[Stored data]
Segment Open
-- pv_equiv track=rewrite | github.com/johnssonwong/dg-monitor | dg_monitor.py | analyze_tables
-- ===== SOURCE A (Python) =====
-- def analyze_tables(tables):
--     long_streak = 0
--     multi_streak = 0
--     single_jump = 0
--     for seq in tables:
--         if len(seq)>=4 and all(x==seq[0] for x in seq):
--             long_streak += 1
--         for i in range(len(seq)-2):
--             if seq[i]==seq[i+1]==seq[i+2]:
--                 multi_streak += 1
--                 break
--         for i in range(len(seq)-3):
--             if seq[i]!=seq[i+1]!=seq[i+2]!=seq[i+3]:
--                 single_jump += 1
--                 break
--     return long_streak, multi_streak, single_jump
-- ===== SOURCE B (Python) =====
-- def analyze_tables(tables):
--     long_streak = 0
--     multi_streak = 0
--     single_jump = 0
--     for seq in tables:
--         if len(seq) >= 4 and all(x == seq[0] for x in seq):
--             long_streak += 1
--         eq_run = 1
--         diff_run = 1
--         multi = False
--         jump = False
--         for prev, cur in zip(seq, seq[1:]):
--             if cur == prev:
--                 eq_run += 1
--                 diff_run = 1
--             else:
--                 eq_run = 1
--                 diff_run += 1
--             if eq_run >= 3:
--                 multi = True
--             if diff_run >= 4:
--                 jump = True
--         if multi:
--             multi_streak += 1
--         if jump:
--             single_jump += 1
--     return long_streak, multi_streak, single_jump
-- ===== Notes on version B (the rewrite author's own statement) =====
-- stated objective: alternative
-- what changed: Per sequence, A runs three separate fixed-window index scans (with break); B does a single left-to-right pass over adjacent pairs maintaining eq_run/diff_run run-length counters that set the multi/jump flags, keeping only the all-equal long-streak check as a direct test.
import Mathlib
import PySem

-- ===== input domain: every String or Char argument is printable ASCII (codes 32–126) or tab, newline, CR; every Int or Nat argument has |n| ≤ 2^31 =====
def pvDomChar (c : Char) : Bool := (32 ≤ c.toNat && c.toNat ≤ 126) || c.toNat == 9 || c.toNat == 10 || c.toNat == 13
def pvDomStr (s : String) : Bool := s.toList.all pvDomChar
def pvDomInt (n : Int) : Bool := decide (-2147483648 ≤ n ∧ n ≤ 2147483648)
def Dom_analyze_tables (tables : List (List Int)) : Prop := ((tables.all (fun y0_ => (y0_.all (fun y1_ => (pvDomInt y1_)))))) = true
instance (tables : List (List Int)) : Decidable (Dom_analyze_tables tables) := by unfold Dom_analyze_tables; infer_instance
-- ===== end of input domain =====

-- B replaces A's three fixed-window index loops per sequence by a single left-to-right pass
-- maintaining run counters (alternative decomposition; same asymptotic cost).


-- ===== PORT A =====
-- 'for i in range(len(seq)-2): if seq[i]==seq[i+1]==seq[i+2]: multi_streak += 1; break'
-- break = stop and contribute 1.  Indices produced by range are always in bounds, so
-- pyGetD's default 0 is never used (exact port of seq[i]).
def loopA3 (seq : List Int) : List Int → Int
  | [] => 0
  | i :: rest =>
    if PySem.List.pyGetD seq i 0 = PySem.List.pyGetD seq (i+1) 0 ∧
       PySem.List.pyGetD seq (i+1) 0 = PySem.List.pyGetD seq (i+2) 0 then 1
    else loopA3 seq rest

-- 'for i in range(len(seq)-3): if seq[i]!=seq[i+1]!=seq[i+2]!=seq[i+3]: single_jump += 1; break'
def loopA4 (seq : List Int) : List Int → Int
  | [] => 0
  | i :: rest =>
    if PySem.List.pyGetD seq i 0 ≠ PySem.List.pyGetD seq (i+1) 0 ∧
       PySem.List.pyGetD seq (i+1) 0 ≠ PySem.List.pyGetD seq (i+2) 0 ∧
       PySem.List.pyGetD seq (i+2) 0 ≠ PySem.List.pyGetD seq (i+3) 0 then 1
    else loopA4 seq rest

-- one iteration of 'for seq in tables' (seq[0] is only reached under len(seq)>=4, so pyGetD is exact)
def stepTableA (acc : Int × Int × Int) (seq : List Int) : Int × Int × Int :=
  let ls := if 4 ≤ (seq.length : Int) ∧ seq.all (fun x => x == PySem.List.pyGetD seq 0 0)
            then acc.1 + 1 else acc.1
  let ms := acc.2.1 + loopA3 seq (PySem.List.pyRange 0 ((seq.length : Int) - 2) 1)
  let sj := acc.2.2 + loopA4 seq (PySem.List.pyRange 0 ((seq.length : Int) - 3) 1)
  (ls, ms, sj)

def analyze_tables (tables : List (List Int)) : Int × Int × Int :=
  tables.foldl stepTableA (0, 0, 0)

-- ===== PORT B =====
-- body of B's single inner loop 'for prev, cur in zip(seq, seq[1:])' with state (eq_run, diff_run, multi, jump)
def stepB (st : Int × Int × Bool × Bool) (pc : Int × Int) : Int × Int × Bool × Bool :=
  let (e, d, m, j) := st
  let (prev, cur) := pc
  let (e, d) := if cur = prev then (e + 1, (1 : Int)) else ((1 : Int), d + 1)
  let m := if 3 ≤ e then true else m
  let j := if 4 ≤ d then true else j
  (e, d, m, j)

-- one iteration of B's 'for seq in tables'; seq[1:] = seq.drop 1 (exact for a nonnegative slice start)
def stepTableB (acc : Int × Int × Int) (seq : List Int) : Int × Int × Int :=
  let ls := if 4 ≤ (seq.length : Int) ∧ seq.all (fun x => x == PySem.List.pyGetD seq 0 0)
            then acc.1 + 1 else acc.1
  let st := (seq.zip (seq.drop 1)).foldl stepB (1, 1, false, false)
  let ms := if st.2.2.1 then acc.2.1 + 1 else acc.2.1
  let sj := if st.2.2.2 then acc.2.2 + 1 else acc.2.2
  (ls, ms, sj)

def analyze_tables_alt (tables : List (List Int)) : Int × Int × Int :=
  tables.foldl stepTableB (0, 0, 0)

-- ===== PRECONDITION & SPEC =====
def Spec_analyze_tables (tables : List (List Int)) (out : Int × Int × Int) : Prop := out = analyze_tables_alt tables
instance (tables : List (List Int)) (out : Int × Int × Int) : Decidable (Spec_analyze_tables tables out) := by unfold Spec_analyze_tables; infer_instance

-- ===== CLAIM (what is proved, stated in full; the proofs are below) =====
def Claim_equal_analyze_tables : Prop := ∀ (tables : List (List Int)), Dom_analyze_tables tables → Spec_analyze_tables tables (analyze_tables tables)

-- ===== LEMMAS AND PROOFS =====

-- spec middle-man: does the sequence contain three consecutive equal elements?
def trip : List Int → Bool
  | a :: b :: c :: r => (a == b && b == c) || trip (b :: c :: r)
  | _ => false

-- does the sequence contain four consecutive pairwise-adjacent-different elements?
def jump4 : List Int → Bool
  | a :: b :: c :: d :: r => (a != b && b != c && c != d) || jump4 (b :: c :: d :: r)
  | _ => false

-- a concrete list of n elements whose adjacent elements all differ, ending in p (n ∈ {1,2,3})
def chainD : Nat → Int → List Int
  | 2, p => [p + 1, p]
  | 3, p => [p, p + 1, p]
  | _, p => [p]

lemma chainD_length (n : Nat) (p : Int) : (chainD n p).length ≤ 3 := by
  unfold chainD; split <;> simp

lemma trip_short (l : List Int) (h : l.length < 3) : trip l = false := by
  match l with
  | [] => rfl
  | [_] => rfl
  | [_, _] => rfl
  | _ :: _ :: _ :: _ => simp at h; omega

lemma trip_ne {a b : Int} (l : List Int) (h : a ≠ b) : trip (a :: b :: l) = trip (b :: l) := by
  match l with
  | [] => simp [trip]
  | c :: r => simp [trip, h]

lemma jump4_short (l : List Int) (h : l.length < 4) : jump4 l = false := by
  match l with
  | [] => rfl
  | [_] => rfl
  | [_, _] => rfl
  | [_, _, _] => rfl
  | _ :: _ :: _ :: _ :: _ => simp at h; omega

lemma jump4_eq_pair (b : Int) (l : List Int) : jump4 (b :: b :: l) = jump4 (b :: l) := by
  match l with
  | [] => rfl
  | [_] => simp [jump4]
  | c :: d :: r => simp [jump4]

lemma jump4_drop_head (a b : Int) (l : List Int) : jump4 (a :: b :: b :: l) = jump4 (b :: b :: l) := by
  match l with
  | [] => rfl
  | c :: r => simp [jump4]

lemma jump4_head_irrel {a a' b : Int} (l : List Int) (h : a ≠ b) (h' : a' ≠ b) :
    jump4 (a :: b :: l) = jump4 (a' :: b :: l) := by
  match l with
  | [] => rfl
  | [_] => rfl
  | c :: d :: r =>
    have e1 : (a != b) = true := by simp [h]
    have e2 : (a' != b) = true := by simp [h']
    simp only [jump4, e1, e2]

lemma jump4_head2_irrel {a a' b b' c : Int} (l : List Int)
    (hab : a ≠ b) (hbc : b ≠ c) (hab' : a' ≠ b') (hbc' : b' ≠ c) :
    jump4 (a :: b :: c :: l) = jump4 (a' :: b' :: c :: l) := by
  match l with
  | [] => rfl
  | x :: r =>
    have e1 : (a != b) = true := by simp [hab]
    have e2 : (b != c) = true := by simp [hbc]
    have e3 : (a' != b') = true := by simp [hab']
    have e4 : (b' != c) = true := by simp [hbc']
    simp only [jump4, e1, e2, e3, e4]
    rw [jump4_head_irrel (x :: r) hbc hbc']

-- flags are monotone: they never revert to false, and the main invariant of B's pass
lemma foldB_spec : ∀ (l : List Int) (p e d : Int) (m j : Bool),
    1 ≤ e → (m = false → e ≤ 2) → 1 ≤ d → (j = false → d ≤ 3) →
    (((p :: l).zip l).foldl stepB (e, d, m, j)).2.2.1
        = (m || trip (List.replicate (min e.toNat 2) p ++ l)) ∧
    (((p :: l).zip l).foldl stepB (e, d, m, j)).2.2.2
        = (j || jump4 (chainD (min d.toNat 3) p ++ l)) := by
  intro l
  induction l with
  | nil =>
    intro p e d m j he hme hd hjd
    constructor
    · rw [trip_short]
      · simp
      · simp only [List.append_nil, List.length_replicate]; omega
    · rw [jump4_short]
      · simp
      · simp only [List.append_nil]
        have := chainD_length (min d.toNat 3) p
        omega
  | cons c r ih =>
    intro p e d m j he hme hd hjd
    rw [List.zip_cons_cons, List.foldl_cons]
    by_cases hc : c = p
    · subst hc
      have hstep : stepB (e, d, m, j) (c, c) = (e + 1, 1, (if 3 ≤ e + 1 then true else m), j) := by
        simp [stepB]
      rw [hstep]
      obtain ⟨h1, h2⟩ := ih c (e + 1) 1 (if 3 ≤ e + 1 then true else m) j (by omega)
        (by intro hm'; by_cases h3 : 3 ≤ e + 1
            · simp [h3] at hm'
            · omega)
        (by omega) (by intro _; omega)
      rw [h1, h2]
      refine ⟨?_, ?_⟩
      · cases m with
        | false =>
          have he2 : e ≤ 2 := hme rfl
          interval_cases e
          · norm_num [(show (Int.toNat 2) = 2 from rfl), List.replicate_succ]
          · norm_num [(show (Int.toNat 2) = 2 from rfl), List.replicate_succ, trip]
        | true => simp
      · cases j with
        | false =>
          have hd3 : d ≤ 3 := hjd rfl
          interval_cases d
          · norm_num [(show (Int.toNat 2) = 2 from rfl), Int.toNat_one, (show (Int.toNat 3) = 3 from rfl), chainD, jump4_eq_pair]
          · norm_num [(show (Int.toNat 2) = 2 from rfl), Int.toNat_one, (show (Int.toNat 3) = 3 from rfl), chainD, jump4_drop_head, jump4_eq_pair]
          · norm_num [(show (Int.toNat 2) = 2 from rfl), Int.toNat_one, (show (Int.toNat 3) = 3 from rfl), chainD]
            rw [show c :: (c + 1) :: c :: c :: r = [c] ++ (c+1) :: c :: c :: r from rfl]
            simp only [List.singleton_append, jump4]
            rw [jump4_drop_head, jump4_eq_pair]
            simp
        | true => simp
    · have hstep : stepB (e, d, m, j) (p, c) = (1, d + 1, m, if 4 ≤ d + 1 then true else j) := by
        simp [stepB, hc]
      rw [hstep]
      have hpc : p ≠ c := fun h => hc h.symm
      obtain ⟨h1, h2⟩ := ih c 1 (d + 1) m (if 4 ≤ d + 1 then true else j) (by omega)
        (by intro _; omega) (by omega)
        (by intro hj'; by_cases h4 : 4 ≤ d + 1
            · simp [h4] at hj'
            · omega)
      rw [h1, h2]
      refine ⟨?_, ?_⟩
      · cases m with
        | false =>
          have he2 : e ≤ 2 := hme rfl
          interval_cases e
          · norm_num [Int.toNat_one, trip_ne r hpc]
          · norm_num [(show (Int.toNat 2) = 2 from rfl), List.replicate_succ, trip, hpc, trip_ne r hpc]
        | true => simp
      · cases j with
        | false =>
          have hd3 : d ≤ 3 := hjd rfl
          interval_cases d
          · norm_num [(show (Int.toNat 2) = 2 from rfl), Int.toNat_one, (show (Int.toNat 3) = 3 from rfl), chainD]
            rw [jump4_head_irrel r (show c + 1 ≠ c by omega) hpc]
          · norm_num [(show (Int.toNat 2) = 2 from rfl), Int.toNat_one, (show (Int.toNat 3) = 3 from rfl), chainD]
            rw [jump4_head2_irrel r (show c ≠ c + 1 by omega) (show c + 1 ≠ c by omega)
                  (show p + 1 ≠ p by omega) hpc]
          · norm_num [(show (Int.toNat 2) = 2 from rfl), Int.toNat_one, (show (Int.toNat 3) = 3 from rfl), chainD, jump4, hpc, show p ≠ p + 1 by omega, show p + 1 ≠ p by omega]
        | true => simp

-- B's per-sequence pass computes exactly the two window predicates
lemma scan_flags (seq : List Int) :
    ((seq.zip (seq.drop 1)).foldl stepB (1, 1, false, false)).2.2.1 = trip seq ∧
    ((seq.zip (seq.drop 1)).foldl stepB (1, 1, false, false)).2.2.2 = jump4 seq := by
  match seq with
  | [] => exact ⟨rfl, rfl⟩
  | p :: l =>
    have h := foldB_spec l p 1 1 false false (by omega) (by intro _; omega) (by omega)
      (by intro _; omega)
    simpa [chainD] using h

-- A's first inner loop, started at index k, decides trip on the k-suffix
lemma loopA3_eq (seq : List Int) : ∀ (fuel k : Nat), seq.length ≤ k + fuel →
    loopA3 seq (PySem.List.pyRange (k : Int) ((seq.length : Int) - 2) 1)
      = (if trip (seq.drop k) then 1 else 0) := by
  intro fuel
  induction fuel with
  | zero =>
    intro k hk
    rw [PySem.List.pyRange_one_eq_nil (by omega), List.drop_eq_nil_of_le (by omega)]
    simp [loopA3, trip]
  | succ f ihf =>
    intro k hk
    by_cases h : (k : Int) < (seq.length : Int) - 2
    · have hk2 : k + 2 < seq.length := by omega
      rw [PySem.List.pyRange_one_cons h]
      have g0 : PySem.List.pyGetD seq (k : Int) 0 = seq[k] := by
        rw [PySem.List.pyGetD_natCast, List.getD_eq_getElem seq 0 (by omega)]
      have g1 : PySem.List.pyGetD seq ((k : Int) + 1) 0 = seq[k + 1] := by
        rw [show ((k : Int) + 1) = ((k + 1 : Nat) : Int) from by push_cast; ring,
          PySem.List.pyGetD_natCast, List.getD_eq_getElem seq 0 (by omega)]
      have g2 : PySem.List.pyGetD seq ((k : Int) + 2) 0 = seq[k + 2] := by
        rw [show ((k : Int) + 2) = ((k + 2 : Nat) : Int) from by push_cast; ring,
          PySem.List.pyGetD_natCast, List.getD_eq_getElem seq 0 (by omega)]
      have hdrop : seq.drop k = seq[k] :: seq[k + 1] :: seq[k + 2] :: seq.drop (k + 3) := by
        rw [List.drop_eq_getElem_cons (show k < seq.length by omega),
          List.drop_eq_getElem_cons (show k + 1 < seq.length by omega),
          List.drop_eq_getElem_cons (show k + 2 < seq.length by omega)]
      have hdrop1 : seq.drop (k + 1) = seq[k + 1] :: seq[k + 2] :: seq.drop (k + 3) := by
        rw [List.drop_eq_getElem_cons (show k + 1 < seq.length by omega),
          List.drop_eq_getElem_cons (show k + 2 < seq.length by omega)]
      simp only [loopA3, g0, g1, g2]
      rw [hdrop]
      by_cases hcond : seq[k] = seq[k + 1] ∧ seq[k + 1] = seq[k + 2]
      · rw [if_pos hcond]
        have ht : trip (seq[k] :: seq[k + 1] :: seq[k + 2] :: seq.drop (k + 3)) = true := by
          simp [trip, hcond.1, hcond.2]
        rw [ht]; simp
      · rw [if_neg hcond,
          show ((k : Int) + 1) = ((k + 1 : Nat) : Int) from by push_cast; ring,
          ihf (k + 1) (by omega), hdrop1]
        have ht : trip (seq[k] :: seq[k + 1] :: seq[k + 2] :: seq.drop (k + 3))
            = trip (seq[k + 1] :: seq[k + 2] :: seq.drop (k + 3)) := by
          simp only [trip]
          rcases not_and_or.mp hcond with h' | h' <;> simp [h']
        rw [ht]
    · rw [PySem.List.pyRange_one_eq_nil (by omega),
        trip_short _ (by rw [List.length_drop]; omega)]
      simp [loopA3]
Segment Closed
• [WORK INSTRUCTIONS]: Every line above that includes "pass" counts toward one total; give that total by itself.

• [YOUR RESPONSE]: 4